[torchcodec] Improve benchmark to test all combinations

ahmadsharif1 · facebook-github-bot · commit 1025e82f781b · 2024-08-05T15:46:22.000-07:00
Summary: Test all combinations of CPU+GPU for decode+preproc.

Reviewed By: kaiyuey

Differential Revision: D60692261

fbshipit-source-id: 791d7530fd9a3b10ee614c3744663ae7c95c057c
diff --git a/benchmarks/decoders/gpu_benchmark.py b/benchmarks/decoders/gpu_benchmark.py
@@ -8,31 +8,57 @@
 import torchcodec
 from torchvision.transforms import Resize
 
+RESIZED_WIDTH = 256
+RESIZED_HEIGHT = 256
 
-def transfer_and_resize_frame(frame):
+
+def transfer_and_resize_frame(frame, resize_device_string):
     # This should be a no-op if the frame is already on the GPU.
-    frame = frame.to("cuda:0")
-    frame = Resize((256, 256))(frame)
+    frame = frame.to(resize_device_string)
+    frame = Resize((RESIZED_HEIGHT, RESIZED_WIDTH))(frame)
     return frame
 
 
-def decode_full_video(video_path, device_string, do_gpu_preproc):
-    decoder = torchcodec.decoders.SimpleVideoDecoder(
-        video_path, device=torch.device(device_string)
+def decode_full_video(video_path, decode_device_string, resize_device_string):
+    # We use the core API instead of SimpleVideoDecoder because the core API
+    # allows us to natively resize as part of the decode step.
+    print(f"{decode_device_string=} {resize_device_string=}")
+    decoder = torchcodec.decoders._core.create_from_file(video_path)
+    num_threads = None
+    if "cuda" in decode_device_string:
+        num_threads = 1
+    width = None
+    height = None
+    if "native" in resize_device_string:
+        width = RESIZED_WIDTH
+        height = RESIZED_HEIGHT
+    torchcodec.decoders._core.add_video_stream(
+        decoder,
+        stream_index=-1,
+        device_string=decode_device_string,
+        num_threads=num_threads,
+        width=width,
+        height=height,
     )
+
     start_time = time.time()
     frame_count = 0
-    for frame in decoder:
-        # You can do a resize to simulate extra preproc work that happens
-        # on the GPU by uncommenting the following line:
-        if do_gpu_preproc:
-            frame = transfer_and_resize_frame(frame)
-        frame_count += 1
+    while True:
+        try:
+            frame, *_ = torchcodec.decoders._core.get_next_frame(decoder)
+            if resize_device_string != "none" and "native" not in resize_device_string:
+                frame = transfer_and_resize_frame(frame, resize_device_string)
+
+            frame_count += 1
+        except Exception as e:
+            print("EXCEPTION", e)
+            break
+
     end_time = time.time()
     elapsed = end_time - start_time
     fps = frame_count / (end_time - start_time)
     print(
-        f"****** DECODED full video {device_string=} {frame_count=} {elapsed=} {fps=}"
+        f"****** DECODED full video {decode_device_string=} {frame_count=} {elapsed=} {fps=}"
     )
     return frame_count, end_time - start_time
 
@@ -45,6 +71,12 @@ def main():
         type=str,
         help="Comma-separated devices to test decoding on.",
     )
+    parser.add_argument(
+        "--resize_devices",
+        default="cuda:0,cpu,native,none",
+        type=str,
+        help="Comma-separated devices to test preroc (resize) on.
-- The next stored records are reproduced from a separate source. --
-- pv_equiv track=rewrite | github.com/LombMarc/personal_finance | webapp/helpers.py | dict_of_list
-- ===== SOURCE A (Python) =====
-- def dict_of_list(list_of_dicts):
--     """
--     From the list of dicitonary arriving from the query result, generate the dictionary of lists as expected by
--     plotly.
--     :param list_of_dicts:
--     :return:
--     """
--     dict_of_lists = {}
--     for d in list_of_dicts:
--         for key, value in d.items():
--             if key in dict_of_lists:
--                 dict_of_lists[key].append(value)
--             else:
--                 dict_of_lists[key] = [value]
--     return dict_of_lists
-- ===== SOURCE B (Python) =====
-- def dict_of_list(list_of_dicts):
--     keys = dict.fromkeys(k for d in list_of_dicts for k in d)
--     return {k: [d[k] for d in list_of_dicts if k in d] for k in keys}
-- ===== Notes on version B (the rewrite author's own statement) =====
-- stated objective: alternative
-- what changed: Replaces A's row-by-row grouping into a mutable dict with a key-index pass (dict.fromkeys over all keys, preserving first-appearance order) followed by a column-wise comprehension collecting each key's values.
import Mathlib
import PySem

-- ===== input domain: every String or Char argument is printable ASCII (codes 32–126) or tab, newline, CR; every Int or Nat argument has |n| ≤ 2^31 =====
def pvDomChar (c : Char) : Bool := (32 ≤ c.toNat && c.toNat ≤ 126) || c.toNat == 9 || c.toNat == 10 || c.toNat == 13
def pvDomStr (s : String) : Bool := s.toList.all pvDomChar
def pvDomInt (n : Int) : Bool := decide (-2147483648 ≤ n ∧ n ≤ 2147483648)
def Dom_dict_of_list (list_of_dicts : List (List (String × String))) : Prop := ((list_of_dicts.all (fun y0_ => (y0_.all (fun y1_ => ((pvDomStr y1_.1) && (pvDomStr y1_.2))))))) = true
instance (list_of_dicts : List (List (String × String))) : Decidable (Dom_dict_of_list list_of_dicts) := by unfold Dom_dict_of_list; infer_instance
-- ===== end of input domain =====

-- B replaces A's row-by-row grouping into a mutable dict by a first-appearance key-index pass
-- followed by a column-wise per-key scan (alternative decomposition, same result).

-- ===== PORT A =====
def dict_of_list (list_of_dicts : List (List (String × String))) : List (String × List String) :=
  (list_of_dicts.foldl (fun acc d =>
      d.foldl (fun acc kv =>
        if acc.contains kv.1 then
          -- dict_of_lists[key].append(value): in-place list append = modify with (· ++ [value])
          acc.modify kv.1 [] (fun vs => vs ++ [kv.2])
        else
          acc.insert kv.1 [kv.2]) acc)
    (PySem.Dict.empty : PySem.Dict String (List String))).items

-- ===== PORT B =====
def dict_of_list_alt (list_of_dicts : List (List (String × String))) : List (String × List String) :=
  -- keys = dict.fromkeys(k for d in list_of_dicts for k in d)
  let keys := PySem.List.dedup (list_of_dicts.flatMap (fun d => d.map Prod.fst))
  -- {k: [d[k] for d in list_of_dicts if k in d] for k in keys}; 'if k in d' + d[k] = filterMap get?
  keys.map (fun k => (k, list_of_dicts.filterMap (fun d => PySem.Dict.get? (PySem.Dict.mk d) k)))

-- ===== PRECONDITION & SPEC =====
-- Pre_ excludes association lists in which some inner dict has a repeated key: such a list does
-- not represent a Python dict (Python dicts cannot hold duplicate keys), so A is never run on it.
def Pre_dict_of_list (list_of_dicts : List (List (String × String))) : Prop :=
  ∀ d ∈ list_of_dicts, (d.map Prod.fst).Nodup
instance (list_of_dicts : List (List (String × String))) : Decidable (Pre_dict_of_list list_of_dicts) := by unfold Pre_dict_of_list; infer_instance
def pvWitness_dict_of_list : (List (List (String × String))) :=
  [[("a", "1"), ("b", "2")], [("a", "3")], []]

def Spec_dict_of_list (list_of_dicts : List (List (String × String))) (out : List (String × List String)) : Prop := out = dict_of_list_alt list_of_dicts
instance (list_of_dicts : List (List (String × String))) (out : List (String × List String)) : Decidable (Spec_dict_of_list list_of_dicts out) := by unfold Spec_dict_of_list; infer_instance

-- ===== CLAIM (what is proved, stated in full; the proofs are below) =====
def Claim_equal_dict_of_list : Prop := ∀ (list_of_dicts : List (List (String × String))), Dom_dict_of_list list_of_dicts → Pre_dict_of_list list_of_dicts → Spec_dict_of_list list_of_dicts (dict_of_list list_of_dicts)

-- ===== LEMMAS AND PROOFS =====

-- A's loop body (if-in-then-append-else-init) is exactly dict.modify with default []
theorem stepA_eq_modify (acc : PySem.Dict String (List String)) (kv : String × String) :
    (if acc.contains kv.1 then acc.modify kv.1 [] (fun vs => vs ++ [kv.2])
     else acc.insert kv.1 [kv.2]) = acc.modify kv.1 [] (fun vs => vs ++ [kv.2]) := by
  by_cases h : acc.contains kv.1
  · simp [h]
  · simp only [h, Bool.false_eq_true, if_false, PySem.Dict.modify]
    rw [PySem.Dict.getD_of_not_contains _ _ (by simpa using h)]
    rfl

-- the nested row loop is a single fold over the flattened pair list
theorem foldl_foldl {α β : Type} (l : List (List α)) (f : β → α → β) (i : β) :
    l.foldl (fun a d => d.foldl f a) i = (l.flatMap id).foldl f i := by
  induction l generalizing i with
  | nil => rfl
  | cons d t ih => simp [List.flatMap_cons, List.foldl_append, ih]

-- per dict with unique keys: collecting values at key k = the (optional) lookup
theorem filter_eq_get?_toList (d : List (String × String)) (k : String)
    (h : (d.map Prod.fst).Nodup) :
    ((d.filter (fun p => p.1 == k)).map Prod.snd) = (PySem.Dict.get? (PySem.Dict.mk d) k).toList := by
  induction d with
  | nil => rfl
  | cons a t ih =>
    simp only [List.map_cons, List.nodup_cons] at h
    rw [PySem.Dict.get?_mk_cons]
    by_cases hk : a.1 == k
    · have hkeq : a.1 = k := by simpa using hk
      simp only [List.filter_cons, hk, if_pos, List.map_cons, Option.toList_some]
      have hnil : t.filter (fun p => p.1 == k) = [] := by
        rw [List.filter_eq_nil_iff]
        intro p hp hpk
        have : p.1 = a.1 := by rw [hkeq]; simpa using hpk
        exact h.1 (this ▸ List.mem_map_of_mem hp)
      simp [hnil]
    · simp only [List.filter_cons, hk, Bool.false_eq_true, if_false]
      exact ih h.2

theorem filterMap_eq_flatMap_toList {α β : Type} (l : List α) (f : α → Option β) :
    l.filterMap f = l.flatMap (fun x => (f x).toList) := by
  induction l with
  | nil => rfl
  | cons a t ih => cases h : f a <;> simp [h, ih]

-- ===== VERDICT (by name: the statement is the Claim_ definition above) =====
theorem dict_of_list_spec : Claim_equal_dict_of_list := by
  intro l _ hpre
  unfold Spec_dict_of_list dict_of_list dict_of_list_alt
  have hstep : (l.foldl (fun acc d =>
      d.foldl (fun acc kv =>
        if acc.contains kv.1 then acc.modify kv.1 [] (fun vs => vs ++ [kv.2])
        else acc.insert kv.1 [kv.2]) acc)
      (PySem.Dict.empty : PySem.Dict String (List String)))
      = ((l.flatMap id).foldl (fun acc kv => acc.modify kv.1 [] (fun vs => vs ++ [kv.2]))
          (PySem.Dict.empty : PySem.Dict String (List String))) := by
    rw [← foldl_foldl]
    congr 1
    funext acc d
    congr 1
    funext a kv
    exact stepA_eq_modify a kv
  rw [hstep]
  set pairs := l.flatMap id with hpairs
  set D := pairs.foldl (fun acc kv => acc.modify kv.1 [] (fun vs => vs ++ [kv.2]))
      (PySem.Dict.empty : PySem.Dict String (List String)) with hD
  have hnd : D.keys.Nodup := by
    rw [hD]
    exact PySem.Dict.nodup_keys_foldl_modify_key pairs Prod.fst []
      (fun _ kv => fun vs => vs ++ [kv.2]) _ PySem.Dict.nodup_keys_empty
  have hkeys : D.keys = PySem.List.dedup (l.flatMap (fun d => d.map Prod.fst)) := by
    rw [hD, PySem.Dict.keys_foldl_modify_key]
    simp [PySem.List.dedup_eq_ofList, PySem.Dict.keys_empty, hpairs]
    rfl
  have hgetD : ∀ k, D.getD k [] = l.filterMap (fun d => PySem.Dict.get? (PySem.Dict.mk d) k) := by
    intro k
    rw [hD, PySem.Dict.getD_foldl_modify_append, PySem.Dict.getD_empty]
    rw [hpairs, List.filter_flatMap, List.map_flatMap]
    rw [filterMap_eq_flatMap_toList]
    simp only [List.nil_append, id]
    apply List.flatMap_congr
    intro d hd
    exact filter_eq_get?_toList d k (hpre d hd)
  rw [PySem.Dict.items_eq_map_keys D hnd []]
  rw [hkeys]
  apply List.map_congr_left
  intro k _
  rw [hgetD k]
def get_velocities (x1 : Int) (y1 : Int) (x2 : Int) (y2 : Int) : (List (Int × Int)) × Int :=
  let target : PySem.Set (Int × Int) :=
    PySem.Set.ofList ((PySem.List.pyRange y1 (y2 + 1) 1).flatMap
      (fun y => (PySem.List.pyRange x1 (x2 + 1) 1).map (fun x => (x, y))))
  let res := (PySem.List.pyRange 1 (x2 + 1) 1).foldl (fun acc vx =>
      (PySem.List.pyRange y1 (-y1) 1).foldl (fun acc vy =>
        let r := check_velocity vx vy x2 y1 target
        if r.1 then (PySem.Set.add acc.1 (vx, vy), acc.2 ++ [r.2]) else acc) acc)
    (PySem.Set.empty, ([] : List Int))
  match PySem.List.max? res.2 (fun h => h) with
  | some m => (res.1, m)
  | none => (res.1, 0)   -- Python raises ValueError here (outside Pre_)

-- ===== PORT B =====
-- the y-table 'while' loop: collect steps t with y1 ≤ y ≤ y2, until y < y1
def yStepsLoop (y1 y2 : Int) : Nat → Int → Int → Int → List Int → List Int
  | 0, _, _, _, ts => ts
  | Nat.succ f, t, y, v, ts =>
    if y ≥ y1 then
      let t := t + 1
      let y := y + v
      let v := v - 1
      yStepsLoop y1 y2 f t y v (if y1 ≤ y ∧ y ≤ y2 then ts ++ [t] else ts)
    else ts

-- the x-table 'while' loop: collect steps t with x1 ≤ x ≤ x2, until v = 0; returns (t, x, ts)
def xStepsLoop (x1 x2 : Int) : Nat → Int → Int → Int → List Int → Int × Int × List Int
  | 0, t, x, _, ts => (t, x, ts)
  | Nat.succ f, t, x, v, ts =>
    if v > 0 then
      let t := t + 1
      let x := x + v
      let v := v - 1
      xStepsLoop x1 x2 f t x v (if x1 ≤ x ∧ x ≤ x2 then ts ++ [t] else ts)
    else (t, x, ts)

def get_velocities_alt (x1 : Int) (y1 : Int) (x2 : Int) (y2 : Int) : (List (Int × Int)) × Int :=
  let ytab : List (Int × List Int) := (PySem.List.pyRange y1 (-y1) 1).foldl (fun acc vy =>
      let ts0 : List Int := if y1 ≤ 0 ∧ 0 ≤ y2 then [0] else []
      acc ++ [(vy, yStepsLoop y1 y2 (2 ^ 64) 0 0 vy ts0)]) []
  let xtab : List (Int × List Int × Int × Bool) :=
    (PySem.List.pyRange 1 (x2 + 1) 1).foldl (fun acc vx =>
      let ts0 : List Int := if x1 ≤ 0 ∧ 0 ≤ x2 then [0] else []
      let r := xStepsLoop x1 x2 (2 ^ 64) 0 0 vx ts0
      acc ++ [(vx, r.2.2, r.1, decide (x1 ≤ r.2.1 ∧ r.2.1 ≤ x2))]) []
  let res := xtab.foldl (fun acc e =>
      ytab.foldl (fun acc e2 =>
        let hits := e2.2.filter (fun t => e.2.1.contains t || (e.2.2.2 && decide (t ≥ e.2.2.1)))
        match hits with
        | [] => acc
        | T :: _ =>
          let m := if e2.1 > 0 then min T e2.1 else 0
          (PySem.Set.add acc.1 (e.1, e2.1),
           acc.2 ++ [m * e2.1 - PySem.Int.floordiv (m * (m - 1)) 2])) acc)
    ((PySem.Set.empty : PySem.Set (Int × Int)), ([] : List Int))
  match PySem.List.max? res.2 (fun h => h) with
  | some m => (res.1, m)
  | none => (res.1, 0)   -- Python raises ValueError here (outside Pre_)

-- ===== PRECONDITION & SPEC =====
-- Pre_ is exactly the set of inputs on which A returns: some velocity hits the target
-- (then (max(x1,1), y1) hits at step 1); otherwise max([]) raises ValueError in A and in B.
def Pre_get_velocities (x1 : Int) (y1 : Int) (x2 : Int) (y2 : Int) : Prop :=
  x1 ≤ x2 ∧ 1 ≤ x2 ∧ y1 ≤ y2 ∧ y1 < 0
instance (x1 : Int) (y1 : Int) (x2 : Int) (y2 : Int) : Decidable (Pre_get_velocities x1 y1 x2 y2) := by
  unfold Pre_get_velocities; infer_instance

def pvWitness_get_velocities : Int × Int × Int × Int := (2, -4, 5, -2)

def Spec_get_velocities (x1 : Int) (y1 : Int) (x2 : Int) (y2 : Int) (out : (List (Int × Int)) × Int) : Prop := out = get_velocities_alt x1 y1 x2 y2
instance (x1 : Int) (y1 : Int) (x2 : Int) (y2 : Int) (out : (List (Int × Int)) × Int) : Decidable (Spec_get_velocities x1 y1 x2 y2 out) := by unfold Spec_get_velocities; infer_instance

-- ===== CLAIM (what is proved, stated in full; the proofs are below) =====
def Claim_equal_get_velocities : Prop := ∀ (x1 : Int) (y1 : Int) (x2 : Int) (y2 : Int), Dom_get_velocities x1 y1 x2 y2 → Pre_get_velocities x1 y1 x2 y2 → Spec_get_velocities x1 y1 x2 y2 (get_velocities x1 y1 x2 y2)

-- ===== LEMMAS AND PROOFS =====

-- ---- trajectory closed descriptions (proof-only) ----
def Ypos (vy : Int) : Nat → Int
  | 0 => 0
  | t + 1 => Ypos vy t + (vy - t)

def Xpos (vx : Int) : Nat → Int
  | 0 => 0
  | t + 1 => Xpos vx t + max (vx - t) 0

def Hmax (vy : Int) : Nat → Int
  | 0 => 0
  | t + 1 => if Ypos vy (t + 1) > Hmax vy t then Ypos vy (t + 1) else Hmax vy t

def inYb (y1 y2 vy : Int) (t : Nat) : Bool := decide (y1 ≤ Ypos vy t) && decide (Ypos vy t ≤ y2)
def inXb (x1 x2 vx : Int) (t : Nat) : Bool := decide (x1 ≤ Xpos vx t) && decide (Xpos vx t ≤ x2)
def hitb (x1 y1 x2 y2 vx vy : Int) (t : Nat) : Bool := inXb x1 x2 vx t && inYb y1 y2 vy t
def stopb (x1 y1 x2 y2 vx vy : Int) (t : Nat) : Bool :=
  hitb x1 y1 x2 y2 vx vy t || decide (x2 < Xpos vx t) || decide (Ypos vy t < y1)
def belowb (y1 vy : Int) (t : Nat) : Bool := decide (Ypos vy t < y1)

-- ---- Y monotonicity / shape ----
theorem Ypos_mono_up (vy : Int) {s t : Nat} (h : s ≤ t) (ht : (t : Int) ≤ vy) :
    Ypos vy s ≤ Ypos vy t := by
  induction t, h using Nat.le_induction with
  | base => exact le_refl _
  | succ t hst ih =>
    have h1 : (t : Int) ≤ vy := by push_cast at ht ⊢; omega
    have := ih h1
    show _ ≤ Ypos vy t + (vy - t)
    push_cast at ht
    omega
Use 'none' to specify no resize.",
+    )
     parser.add_argument(
         "--video",
         type=str,
@@ -60,15 +92,6 @@ def main():
             "to measure the cold start time."
         ),
     )
-    parser.add_argument(
-        "--do_gpu_preproc",
-        action=argparse.BooleanOptionalAction,
-        default=True,
-        help=(
-            "Do a transfer to GPU and resize operation after the decode to "
-            "simulate a real-world transform."
-        ),
-    )
     args = parser.parse_args()
     video_path = args.video
 
@@ -78,29 +101,44 @@ def main():
             decode_full_video(video_path, device)
         return
 
-    label = "Decode"
-    if args.do_gpu_preproc:
-        label += " + GPU Preproc"
-    label += " Time"
+    resize_devices = args.resize_devices.split(",")
+    resize_devices = [d for d in resize_devices if d != ""]
+    if len(resize_devices) == 0:
+        resize_devices.append("none")
+
+    label = "Decode+Resize Time"
 
     results = []
-    for device in args.devices.split(","):
-        print("device", device)
-        t = benchmark.Timer(
-            stmt="decode_full_video(video_path, device, do_gpu_preproc)",
-            globals={
-                "device": device,
-                "video_path": video_path,
-                "decode_full_video": decode_full_video,
-                "do_gpu_preproc": args.do_gpu_preproc,
-            },
-            label=label,
-            sub_label=f"video={os.path.basename(video_path)}",
-            description=f"decode_device={device}",
-        ).blocked_autorange()
-        results.append(t)
+    for decode_device_string in args.devices.split(","):
+        for resize_device_string in resize_devices:
+            decode_label = decode_device_string
+            if "cuda" in decode_label:
+                # Shorten "cuda:0" to "cuda"
+                decode_label = "cuda"
+            resize_label = resize_device_string
+            if "cuda" in resize_device_string:
+                # Shorten "cuda:0" to "cuda"
+                resize_label = "cuda"
+            print("decode_device", decode_device_string)
+            print("resize_device", resize_device_string)
+            t = benchmark.Timer(
+                stmt="decode_full_video(video_path, decode_device_string, resize_device_string)",
+                globals={
+                    "decode_device_string": decode_device_string,
+                    "video_path": video_path,
+                    "decode_full_video": decode_full_video,
+                    "resize_device_string": resize_device_string,
+                },
+                label=label,
+                sub_label=f"video={os.path.basename(video_path)}",
+                description=f"D={decode_label},R={resize_label}",
+            ).blocked_autorange()
+            results.append(t)
     compare = benchmark.Compare(results)
     compare.print()
+    print("Key: D=Decode, R=Resize")
+    print("Native resize is done as part of the decode step")
+    print("none resize means there is no resize step -- native or otherwise")
 
 
 if __name__ == "__main__":